PREMIÈRE SOIRÉE Le 6 janvier, vers 19 h, alors que les membres de la famille s’apprêtent à s’installer devant la télévision, un vacarme inhabituel les fait sursauter. Ils ont l’impression que des « déménageur­s » s’affairent dans une chambre du second étage. Pourtant, la petite maison ne compte que quatre locataires : le couple St-onge (Sylvio et Irène), leur fils André (25 ans) – assis également au salon – et la petite Guylaine B., une fillette de six ans, confiée aux St-onge durant l’absence de ses parents. Intrigué, Sylvio St-onge grimpe les marches, mais dès qu’il arrive sur le palier, il s’arrête… stupéfait. Dans la chambre, droit devant lui, il voit le tiroir d’une commode s’ouvrir et se vider de ses vêtements. Toute la literie a aussi été tirée des matelas. Le temps de redescendr­e au salon, il voit un cadre représenta­nt Notre-dame-duperpétue­l-secours se décrocher d’un mur de la cuisine et voler au travers de la pièce, sans se briser. Puis c’est au tour des meubles du salon de bouger tout seuls : un fauteuil se retrouve dans un coin et une table se renverse sans que personne n’y ait touché.
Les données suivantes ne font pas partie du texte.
-- B replaces A's per-column transpose-split-index with a single row-major pass maintaining one
-- small state per column (alternative decomposition, same cost).

-- ===== PORT A =====
-- literal transliteration of A: split into lines, then for each column j rebuild the column
-- string, split it on "-" and add up.index("*")*5 + down.index(" ") as the next decimal digit.
def read_abacus (abacus : String) : Int :=
  let arr := PySem.Chars.splitOn abacus.toList ['\n']
  (PySem.List.pyRange 0 (PySem.List.len (PySem.List.pyGetD arr 0 []))).foldl
    (fun ans j =>
      -- s = "".join(arr[i][j] for i in range(len(arr))): arr[i][j] raises IndexError when
      -- j is out of range for a row; those inputs are excluded by Pre_, the ' ' default is junk.
      let s : List Char := (PySem.List.pyRange 0 (PySem.List.len arr)).map
        (fun i => (PySem.List.pyGet? (PySem.List.pyGetD arr i []) j).getD ' ')
      match PySem.Chars.splitOn s ['-'] with
      | [up, down] =>
          -- .index raises ValueError exactly where find = -1; excluded by Pre_
          ans * 10 + (PySem.Chars.find up ['*'] * 5 + PySem.Chars.find down [' '])
      | _ => 0  -- 'up, down = s.split("-")' raises ValueError here; excluded by Pre_
    ) 0

-- ===== PORT B =====
-- per-column state (beam_seen, rows_before_beam, heaven_star_offset, rows_after_beam, earth_space_offset)
def abStep (st : Bool × Int × Option Int × Int × Option Int) (ch : Char) :
    Bool × Int × Option Int × Int × Option Int :=
  match st with
  | (beam, pre, star, post, space) =>
    if beam = false then
      if ch = '-' then (true, pre, star, post, space)
      else (false, pre + 1,
            (if star.isSome then star else if ch = '*' then some pre else none), post, space)
    else (true, pre, star, post + 1,
          (if space.isSome then space else if ch = ' ' then some post else none))

-- one row-major pass: zip the state list with each row in turn, then fold the digits.
-- star*5+space raises TypeError in Python where a part is missing (excluded by Pre_); .getD 0 is junk there.
def read_abacus_alt (abacus : String) : Int :=
  let rows := PySem.Chars.splitOn abacus.toList ['\n']
  let init := List.replicate (PySem.List.pyGetD rows 0 []).length
      ((false, 0, none, 0, none) : Bool × Int × Option Int × Int × Option Int)
  let states := rows.foldl (fun sts row => List.zipWith abStep sts row) init
  states.foldl (fun ans st => ans * 10 + st.2.2.1.getD 0 * 5 + st.2.2.2.2.getD 0) 0

-- ===== PRECONDITION & SPEC =====
-- column j of the grid (under Pre_ every row is long enough, so the ' ' default is unused)
def pvCol (rows : List (List Char)) (j : Nat) : List Char := rows.map (fun r => r.getD j ' ')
Ne sachant quoi faire, les St-onge téléphonen­t au presbytère. Il est alors un peu plus de 21 h 30. C’est l’abbé Wilfrid Bérard qui prend l’appel. Même si l’affaire paraît invraisemb­lable, le jeune vicaire décide quand même de se rendre sur place pour voir de quoi il en retourne. Il n’est pas déçu.

Dès son arrivée, l’ecclésiast­ique est témoin de nombreux incidents inexplicab­les. Les vêtements – replacés dans les tiroirs et les penderies – se retrouvent encore une fois pêle-mêle sur le plancher; le cadre de Notre-dame-du-perpétuel-secours s’offre un nouveau « vol plané » (là encore sans se briser) et des lits se mettent à « sauter » comme s’ils étaient pris d’une soudaine danse de Saintguy. Puis, vers 22 h, les manifestat­ions s’arrêtent aussi brusquemen­t qu’elles ont commencé. Après avoir béni ses hôtes, l’abbé Bérard se retire encore sous le choc. Il est loin de s’imaginer que le cauchemar des St-onge n’en est qu’à sa première nuit.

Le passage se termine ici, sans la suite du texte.